◆ What to produce: Transcribe the records below exactly as written, from the opening line through the line that contains "if c_idx not".

[Stored data]

☆ ☆ ☆ ☆

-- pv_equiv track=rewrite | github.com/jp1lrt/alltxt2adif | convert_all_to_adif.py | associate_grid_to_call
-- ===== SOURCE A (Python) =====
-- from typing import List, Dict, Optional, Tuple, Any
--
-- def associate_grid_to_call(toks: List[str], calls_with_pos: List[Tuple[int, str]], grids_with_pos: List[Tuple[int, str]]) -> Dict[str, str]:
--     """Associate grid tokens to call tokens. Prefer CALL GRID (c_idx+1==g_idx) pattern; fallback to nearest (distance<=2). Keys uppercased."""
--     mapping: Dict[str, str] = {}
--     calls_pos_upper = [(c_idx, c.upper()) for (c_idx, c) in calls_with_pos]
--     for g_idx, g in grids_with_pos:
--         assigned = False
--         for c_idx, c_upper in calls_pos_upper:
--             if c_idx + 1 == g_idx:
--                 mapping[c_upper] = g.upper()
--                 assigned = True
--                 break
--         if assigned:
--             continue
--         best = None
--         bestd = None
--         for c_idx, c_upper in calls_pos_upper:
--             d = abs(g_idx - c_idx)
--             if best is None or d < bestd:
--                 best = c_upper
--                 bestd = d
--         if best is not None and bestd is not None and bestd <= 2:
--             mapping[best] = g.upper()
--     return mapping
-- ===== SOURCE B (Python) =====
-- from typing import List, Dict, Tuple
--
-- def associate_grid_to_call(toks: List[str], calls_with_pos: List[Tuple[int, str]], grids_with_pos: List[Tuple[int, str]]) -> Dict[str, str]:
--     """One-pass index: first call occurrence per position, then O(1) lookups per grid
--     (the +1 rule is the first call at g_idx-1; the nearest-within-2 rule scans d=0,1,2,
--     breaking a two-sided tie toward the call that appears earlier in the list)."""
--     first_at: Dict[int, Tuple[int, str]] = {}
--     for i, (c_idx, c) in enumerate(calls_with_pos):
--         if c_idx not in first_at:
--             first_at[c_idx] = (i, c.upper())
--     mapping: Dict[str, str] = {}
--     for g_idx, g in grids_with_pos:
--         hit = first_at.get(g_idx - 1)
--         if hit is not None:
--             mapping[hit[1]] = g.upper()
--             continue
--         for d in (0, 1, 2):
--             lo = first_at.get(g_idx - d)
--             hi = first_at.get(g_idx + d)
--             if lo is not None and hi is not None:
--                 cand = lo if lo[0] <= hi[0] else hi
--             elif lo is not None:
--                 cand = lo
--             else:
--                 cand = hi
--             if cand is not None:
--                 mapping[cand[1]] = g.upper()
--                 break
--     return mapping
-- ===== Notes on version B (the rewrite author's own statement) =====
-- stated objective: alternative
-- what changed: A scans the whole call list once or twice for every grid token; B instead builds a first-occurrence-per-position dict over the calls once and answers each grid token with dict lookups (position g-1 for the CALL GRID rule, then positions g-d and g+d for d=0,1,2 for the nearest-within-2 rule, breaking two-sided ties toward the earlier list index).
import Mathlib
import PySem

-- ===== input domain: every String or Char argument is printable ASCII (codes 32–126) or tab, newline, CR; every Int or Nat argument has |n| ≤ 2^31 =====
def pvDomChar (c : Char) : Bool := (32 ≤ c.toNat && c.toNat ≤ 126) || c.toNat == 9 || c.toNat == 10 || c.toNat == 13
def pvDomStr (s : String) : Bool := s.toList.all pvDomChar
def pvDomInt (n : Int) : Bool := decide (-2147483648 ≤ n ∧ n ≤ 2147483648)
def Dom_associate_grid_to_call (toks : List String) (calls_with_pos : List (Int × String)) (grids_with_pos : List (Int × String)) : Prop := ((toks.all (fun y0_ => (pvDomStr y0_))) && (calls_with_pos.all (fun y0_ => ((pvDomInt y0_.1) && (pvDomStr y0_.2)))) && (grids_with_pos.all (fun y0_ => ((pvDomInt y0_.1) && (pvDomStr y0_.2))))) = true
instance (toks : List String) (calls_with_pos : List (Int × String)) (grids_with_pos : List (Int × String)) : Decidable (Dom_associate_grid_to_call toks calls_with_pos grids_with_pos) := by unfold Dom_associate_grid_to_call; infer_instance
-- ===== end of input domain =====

☆ ☆ ☆ ☆

◆ Response area:
-- pv_equiv track=rewrite | github.com/jp1lrt/alltxt2adif | convert_all_to_adif.py | associate_grid_to_call
-- ===== SOURCE A (Python) =====
-- from typing import List, Dict, Optional, Tuple, Any
--
-- def associate_grid_to_call(toks: List[str], calls_with_pos: List[Tuple[int, str]], grids_with_pos: List[Tuple[int, str]]) -> Dict[str, str]:
--     """Associate grid tokens to call tokens. Prefer CALL GRID (c_idx+1==g_idx) pattern; fallback to nearest (distance<=2). Keys uppercased."""
--     mapping: Dict[str, str] = {}
--     calls_pos_upper = [(c_idx, c.upper()) for (c_idx, c) in calls_with_pos]
--     for g_idx, g in grids_with_pos:
--         assigned = False
--         for c_idx, c_upper in calls_pos_upper:
--             if c_idx + 1 == g_idx:
--                 mapping[c_upper] = g.upper()
--                 assigned = True
--                 break
--         if assigned:
--             continue
--         best = None
--         bestd = None
--         for c_idx, c_upper in calls_pos_upper:
--             d = abs(g_idx - c_idx)
--             if best is None or d < bestd:
--                 best = c_upper
--                 bestd = d
--         if best is not None and bestd is not None and bestd <= 2:
--             mapping[best] = g.upper()
--     return mapping
-- ===== SOURCE B (Python) =====
-- from typing import List, Dict, Tuple
--
-- def associate_grid_to_call(toks: List[str], calls_with_pos: List[Tuple[int, str]], grids_with_pos: List[Tuple[int, str]]) -> Dict[str, str]:
--     """One-pass index: first call occurrence per position, then O(1) lookups per grid
--     (the +1 rule is the first call at g_idx-1; the nearest-within-2 rule scans d=0,1,2,
--     breaking a two-sided tie toward the call that appears earlier in the list)."""
--     first_at: Dict[int, Tuple[int, str]] = {}
--     for i, (c_idx, c) in enumerate(calls_with_pos):
--         if c_idx not in first_at:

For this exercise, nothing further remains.